While I cannot speak to the details of the case, I can speak to one simple fact: In the United States, undergraduate college students in their early 20s are not treated as adults by the financial aid system.

scholarship & aid books

All government-associated aid for American college students, no matter what their age, is handled through the Free Application for Federal Student Aid, or FAFSA. In order to file FAFSA, you need tax return information. If you are an undergraduate student under the age of 24 and are not legally emancipated, you must provide your guardian’s tax return information in order to apply for aid, even if they have thrown you out without contributing a penny towards your education. The only way to get around it is to either get emancipated or get an override, neither of which are easy tasks. If you forgo the option federal aid, your other option is to obtain private loans, loans that require either a co-signer or a decent credit history. Scholarships and grants can be an option for some students, but such awards often hardly make a dent in tuition costs, let alone cost of living, books, and so on.

I know this from personal experience. As a nineteen-year-old, I found my living situation with my parents to be unbearable, to put it delicately. I wanted to file FAFSA but my parents refused to share their tax information with me. The financial aid office asked me if I had police records or testimony from a religious community leader to prove that my situation had so deteriorated; I had neither (especially not the latter, since the reason I had issues were to do with my deconversion to atheism). I ended up unable to get aid through FAFSA — I could’t even file — and so I took out private loans. I was lucky in that I’d had a credit card since I had turned eighteen and thus had built up a credit history worthy of a private student loan. That single year of education set me back quite a bit and ensured that I began my professional life in serious, unsubsidized debt. My loans are considered “private” and thus are not be eligible for forgiveness or deferment of any kind, neither through becoming a teacher nor through the reforms passed by President Obama. At the same time, they are still considered “student loans” and thus cannot be forgiven even through the declaring of bankruptcy.

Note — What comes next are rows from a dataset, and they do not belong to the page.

-- pv_equiv track=rewrite | github.com/jhkimoh/Robust-KGQA | utils.py | checking_breakup
-- ===== SOURCE A (Python) =====
-- def checking_breakup(graph, q_entity, a_entity):
--     q_cnt = 0
--     a_cnt = 0
--     for t in graph:
--         if len(set(t) & set(a_entity)) != 0:
--             q_cnt += 1
--         if len(set(t) & set(q_entity)) != 0:
--             a_cnt += 1
--
--     if q_cnt == 0 or a_cnt == 0:
--         return False
--
--     return True
-- ===== SOURCE B (Python) =====
-- def checking_breakup(graph, q_entity, a_entity):
--     nodes = set()
--     for t in graph:
--         nodes.update(t)
--     return bool(nodes & set(a_entity)) and bool(nodes & set(q_entity))
-- ===== Notes on version B (the rewrite author's own statement) =====
-- stated objective: faster
-- what changed: Replaces the per-triple double intersection scan with counters (rebuilding set(a_entity) and set(q_entity) for every triple) by a single pass collecting all graph nodes into one set followed by two intersection checks.
import Mathlib
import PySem

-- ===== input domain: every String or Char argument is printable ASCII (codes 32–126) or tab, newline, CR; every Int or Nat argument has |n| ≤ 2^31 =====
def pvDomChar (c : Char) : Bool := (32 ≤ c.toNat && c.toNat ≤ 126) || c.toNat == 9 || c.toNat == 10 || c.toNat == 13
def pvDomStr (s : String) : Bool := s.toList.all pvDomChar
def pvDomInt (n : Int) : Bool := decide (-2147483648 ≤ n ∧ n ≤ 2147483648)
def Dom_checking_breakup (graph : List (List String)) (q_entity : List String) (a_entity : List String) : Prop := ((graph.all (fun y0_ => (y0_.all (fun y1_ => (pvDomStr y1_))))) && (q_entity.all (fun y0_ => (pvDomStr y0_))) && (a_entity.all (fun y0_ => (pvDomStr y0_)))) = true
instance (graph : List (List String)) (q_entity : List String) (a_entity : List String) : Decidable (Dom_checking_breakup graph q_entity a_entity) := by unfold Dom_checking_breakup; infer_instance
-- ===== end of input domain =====

-- B replaces A's per-triple intersection counters by one pass collecting all graph nodes
-- into a single set followed by two intersection-nonemptiness checks (objective: simpler).

-- ===== PORT A =====
def checking_breakup (graph : List (List String)) (q_entity : List String) (a_entity : List String) : Bool :=
  let st := graph.foldl (fun (p : Int × Int) t =>
    let p := if PySem.Set.len (PySem.Set.inter (PySem.Set.ofList t) (PySem.Set.ofList a_entity)) ≠ 0 then (p.1 + 1, p.2) else p
    let p := if PySem.Set.len (PySem.Set.inter (PySem.Set.ofList t) (PySem.Set.ofList q_entity)) ≠ 0 then (p.1, p.2 + 1) else p
    p) (0, 0)
  if st.1 = 0 ∨ st.2 = 0 then false else true

-- ===== PORT B =====
def checking_breakup_alt (graph : List (List String)) (q_entity : List String) (a_entity : List String) : Bool :=
  let nodes := graph.foldl (fun (s : PySem.Set String) t => PySem.Set.update s t) PySem.Set.empty
  !(PySem.Set.inter nodes (PySem.Set.ofList a_entity)).isEmpty && !(PySem.Set.inter nodes (PySem.Set.ofList q_entity)).isEmpty

-- ===== PRECONDITION & SPEC =====
def Spec_checking_breakup (graph : List (List String)) (q_entity : List String) (a_entity : List String) (out : Bool) : Prop := out = checking_breakup_alt graph q_entity a_entity
instance (graph : List (List String)) (q_entity : List String) (a_entity : List String) (out : Bool) : Decidable (Spec_checking_breakup graph q_entity a_entity out) := by unfold Spec_checking_breakup; infer_instance

-- ===== CLAIM (what is proved, stated in full; the proofs are below) =====
def Claim_equal_checking_breakup : Prop := ∀ (graph : List (List String)) (q_entity : List String) (a_entity : List String), Dom_checking_breakup graph q_entity a_entity → Spec_checking_breakup graph q_entity a_entity (checking_breakup graph q_entity a_entity)

-- ===== LEMMAS AND PROOFS =====

-- "triple t hits entity list e": the condition A tests per triple
def pvHit (e : List String) (t : List String) : Bool :=
  PySem.Set.len (PySem.Set.inter (PySem.Set.ofList t) (PySem.Set.ofList e)) ≠ 0

theorem pvHit_iff (e t : List String) :
    pvHit e t = true ↔ ∃ x, x ∈ t ∧ x ∈ e := by
  simp [pvHit, PySem.Set.len]
  constructor
  · intro h
    rcases List.exists_mem_of_ne_nil _ h with ⟨x, hx⟩
    have := (PySem.Set.mem_inter (s := PySem.Set.ofList t) (t := PySem.Set.ofList e) (y := x)).1 hx
    exact ⟨x, by simpa [PySem.Set.mem_ofList] using this⟩
  · rintro ⟨x, hxt, hxe⟩ hnil
    have : x ∈ PySem.Set.inter (PySem.Set.ofList t) (PySem.Set.ofList e) := by
      rw [PySem.Set.mem_inter]
      simp [PySem.Set.mem_ofList, hxt, hxe]
    simp [hnil] at this

-- A's fold adds the number of hitting triples to each counter
theorem pvFoldA (graph : List (List String)) (q_entity a_entity : List String) :
    ∀ p : Int × Int,
      graph.foldl (fun (p : Int × Int) t =>
        let p := if PySem.Set.len (PySem.Set.inter (PySem.Set.ofList t) (PySem.Set.ofList a_entity)) ≠ 0 then (p.1 + 1, p.2) else p
        let p := if PySem.Set.len (PySem.Set.inter (PySem.Set.ofList t) (PySem.Set.ofList q_entity)) ≠ 0 then (p.1, p.2 + 1) else p
        p) p
      = (p.1 + (graph.countP (pvHit a_entity) : Int), p.2 + (graph.countP (pvHit q_entity) : Int)) := by
  induction graph with
  | nil => simp
  | cons t rest ih =>
    intro p
    simp only [List.foldl_cons, List.countP_cons, ih]
    by_cases ha : PySem.Set.inter (PySem.Set.ofList t) (PySem.Set.ofList a_entity) = [] <;>
      by_cases hq : PySem.Set.inter (PySem.Set.ofList t) (PySem.Set.ofList q_entity) = [] <;>
        simp [pvHit, PySem.Set.len, ha, hq, Prod.ext_iff] <;> omega

-- membership in B's accumulated node set
theorem pvFoldB (graph : List (List String)) :
    ∀ (s : PySem.Set String) (x : String),
      (x ∈ graph.foldl (fun (s : PySem.Set String) t => PySem.Set.update s t) s)
        ↔ x ∈ s ∨ ∃ t, t ∈ graph ∧ x ∈ t := by
  induction graph with
  | nil => simp
  | cons t rest ih =>
    intro s x
    simp [List.foldl_cons, ih, PySem.Set.mem_update]
    tauto

-- ===== VERDICT (by name: the statement is the Claim_ definition above) =====
theorem checking_breakup_spec : Claim_equal_checking_breakup := by
  intro graph q_entity a_entity _
  show checking_breakup graph q_entity a_entity = checking_breakup_alt graph q_entity a_entity
  unfold checking_breakup checking_breakup_alt
  simp only [pvFoldA graph q_entity a_entity (0, 0)]
  have hcnt : ∀ e : List String, (((graph.countP (pvHit e) : Int) = 0) ↔ ¬ ∃ t, t ∈ graph ∧ ∃ x, x ∈ t ∧ x ∈ e) := by
    intro e
    rw [show ((graph.countP (pvHit e) : Int) = 0 ↔ graph.countP (pvHit e) = 0) by omega]
    rw [List.countP_eq_zero]
    simp only [← Bool.not_eq_true, pvHit_iff]
    aesop
  have hB : ∀ e : List String,
      ((PySem.Set.inter (graph.foldl (fun (s : PySem.Set String) t => PySem.Set.update s t) PySem.Set.empty) (PySem.Set.ofList e)) = []
        ↔ ¬ ∃ t, t ∈ graph ∧ ∃ x, x ∈ t ∧ x ∈ e) := by
    intro e
    rw [List.eq_nil_iff_forall_not_mem]
    constructor
    · intro h ⟨t, ht, x, hxt, hxe⟩
      exact h x (by
        rw [PySem.Set.mem_inter]
        exact ⟨(pvFoldB graph _ x).2 (Or.inr ⟨t, ht, hxt⟩), (PySem.Set.mem_ofList _ _).2 hxe⟩)
    · intro h x hx
      rw [PySem.Set.mem_inter] at hx
      obtain ⟨hxn, hxe⟩ := hx
      rcases (pvFoldB graph _ x).1 hxn with h' | ⟨t, ht, hxt⟩
      · simp [PySem.Set.empty] at h'
      · exact h ⟨t, ht, x, hxt, (PySem.Set.mem_ofList _ _).1 hxe⟩
  have hall : ∀ e : List String, ((∀ t ∈ graph, pvHit e t = false) ↔ ¬ ∃ t, t ∈ graph ∧ ∃ x, x ∈ t ∧ x ∈ e) := by
    intro e
    simp only [← Bool.not_eq_true, pvHit_iff]
    aesop
  by_cases hA : ∃ t, t ∈ graph ∧ ∃ x, x ∈ t ∧ x ∈ a_entity <;>
    by_cases hQ : ∃ t, t ∈ graph ∧ ∃ x, x ∈ t ∧ x ∈ q_entity <;> · 
      simp only [PySem.Set.empty] at hB
      simp [hall a_entity, hall q_entity, hA, hQ, hB a_entity, hB q_entity]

On the flip side, students whose guardians are willing to provide their tax information for FAFSA and get subsidized loans and aid, then, if they so choose, are able to go on to graduate school and get aid based on their own personal incomes, free of crushing private debt. I’ve known students who continue to live with wealthy parents through their postgraduate education but claim only their paltry personal undergraduate income on their grad school FAFSAs. I’ve known students who comes from wealth who traveled on their parents’ dime and worked low-wage jobs until they hit age 24, then applied to school using their low personal income to ensure that neither they nor their parents had to pay much, if at all, for school. It’s yet another perpetuator of the cycle of wealth and inequality.

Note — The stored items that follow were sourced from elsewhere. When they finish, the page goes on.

-- pv_equiv track=rewrite | github.com/exoji2e/aoc20 | 17/day17.py | ngs
-- ===== SOURCE A (Python) =====
-- def ngs(c):
--     if len(c) == 0: return [[]]
--     out = []
--     for k in ngs(c[1:]):
--         out.append([c[0]-1] + k)
--         out.append([c[0]] + k)
--         out.append([c[0]+1] + k)
--     return out
-- ===== SOURCE B (Python) =====
-- def ngs(c):
--     out = [[]]
--     for x in reversed(c):
--         out = [[x + d] + k for k in out for d in (-1, 0, 1)]
--     return out
-- ===== Notes on version B (the rewrite author's own statement) =====
-- stated objective: simpler
-- what changed: Replaces A's recursion-per-coordinate (with an explicit append loop) by an iterative accumulator: fold over the reversed coordinate list, expanding the partial product with a comprehension at each step.
import Mathlib
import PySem

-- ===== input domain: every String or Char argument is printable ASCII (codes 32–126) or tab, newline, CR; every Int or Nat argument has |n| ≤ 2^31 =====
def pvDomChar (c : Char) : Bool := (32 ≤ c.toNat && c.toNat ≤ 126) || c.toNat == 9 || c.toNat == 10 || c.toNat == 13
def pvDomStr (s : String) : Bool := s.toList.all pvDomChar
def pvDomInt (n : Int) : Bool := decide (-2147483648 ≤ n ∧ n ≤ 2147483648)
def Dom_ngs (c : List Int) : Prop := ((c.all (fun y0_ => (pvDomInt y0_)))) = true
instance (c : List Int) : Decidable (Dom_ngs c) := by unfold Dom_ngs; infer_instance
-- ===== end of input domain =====

-- B replaces A's per-coordinate recursion by an iterative accumulator (fold over reversed c); same output, simpler decomposition.
-- ===== PORT A =====
-- A: if empty return [[]]; else loop over ngs(c[1:]) appending the three extensions.
def ngs : List Int → List (List Int)
  | [] => [[]]
  | x :: rest =>
    (ngs rest).foldl (fun out k => out ++ [[x - 1] ++ k, [x] ++ k, [x + 1] ++ k]) []

-- ===== PORT B =====
-- B: out := [[]]; for x in reversed(c): out := [[x+d]+k for k in out for d in (-1,0,1)]
def ngsStep (x : Int) (out : List (List Int)) : List (List Int) :=
  out.flatMap (fun k => [-1, 0, 1].map (fun d => [x + d] ++ k))

def ngs_alt (c : List Int) : List (List Int) :=
  c.reverse.foldl (fun out x => ngsStep x out) [[]]

-- ===== PRECONDITION & SPEC =====
def Spec_ngs (c : List Int) (out : List (List Int)) : Prop := out = ngs_alt c
instance (c : List Int) (out : List (List Int)) : Decidable (Spec_ngs c out) := by unfold Spec_ngs; infer_instance

-- ===== CLAIM (what is proved, stated in full; the proofs are below) =====
def Claim_equal_ngs : Prop := ∀ (c : List Int), Dom_ngs c → Spec_ngs c (ngs c)

-- ===== LEMMAS AND PROOFS =====

lemma ngs_cons (x : Int) (rest : List Int) : ngs (x :: rest) = ngsStep x (ngs rest) := by
  show (ngs rest).foldl (fun out k => out ++ [[x - 1] ++ k, [x] ++ k, [x + 1] ++ k]) [] = _
  rw [PySem.List.foldl_append_eq_flatMap]
  simp [ngsStep]
  apply List.flatMap_congr
  intro k _
  ring_nf

lemma ngs_eq_alt (c : List Int) : ngs c = ngs_alt c := by
  induction c with
  | nil => rfl
  | cons x rest ih =>
    rw [ngs_cons, ih]
    show ngsStep x (rest.reverse.foldl (fun out x => ngsStep x out) [[]]) =
      ((x :: rest).reverse).foldl (fun out x => ngsStep x out) [[]]
    rw [List.reverse_cons, List.foldl_append]
    rfl

-- ===== VERDICT (by name: the statement is the Claim_ definition above) =====
theorem ngs_spec : Claim_equal_ngs := by
  intro c _
  exact ngs_eq_alt c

a jar filled with $100 bills labeled "college fund"

If I could go back and do it over, I might’ve lived a little more frugally than I already had been, but I wouldn’t have dropped out. As hard as it was for me to get a job as a millennial in a recession, I wouldn’t have been able to eventually get the job that I have had I not had my degree. Without it, I might’ve ended up stuck living paycheck-to-paycheck in retail purgatory, unable to help my partner out of homelessness.

The way in which the post-secondary undergraduate student financial aid system is set up heavily disadvantages students who come from already-difficult backgrounds. It ensures that filial stability is rewarded financially. Those with less fraught family lives are able to continue having easier lives, while those with issues find their lives being made more difficult.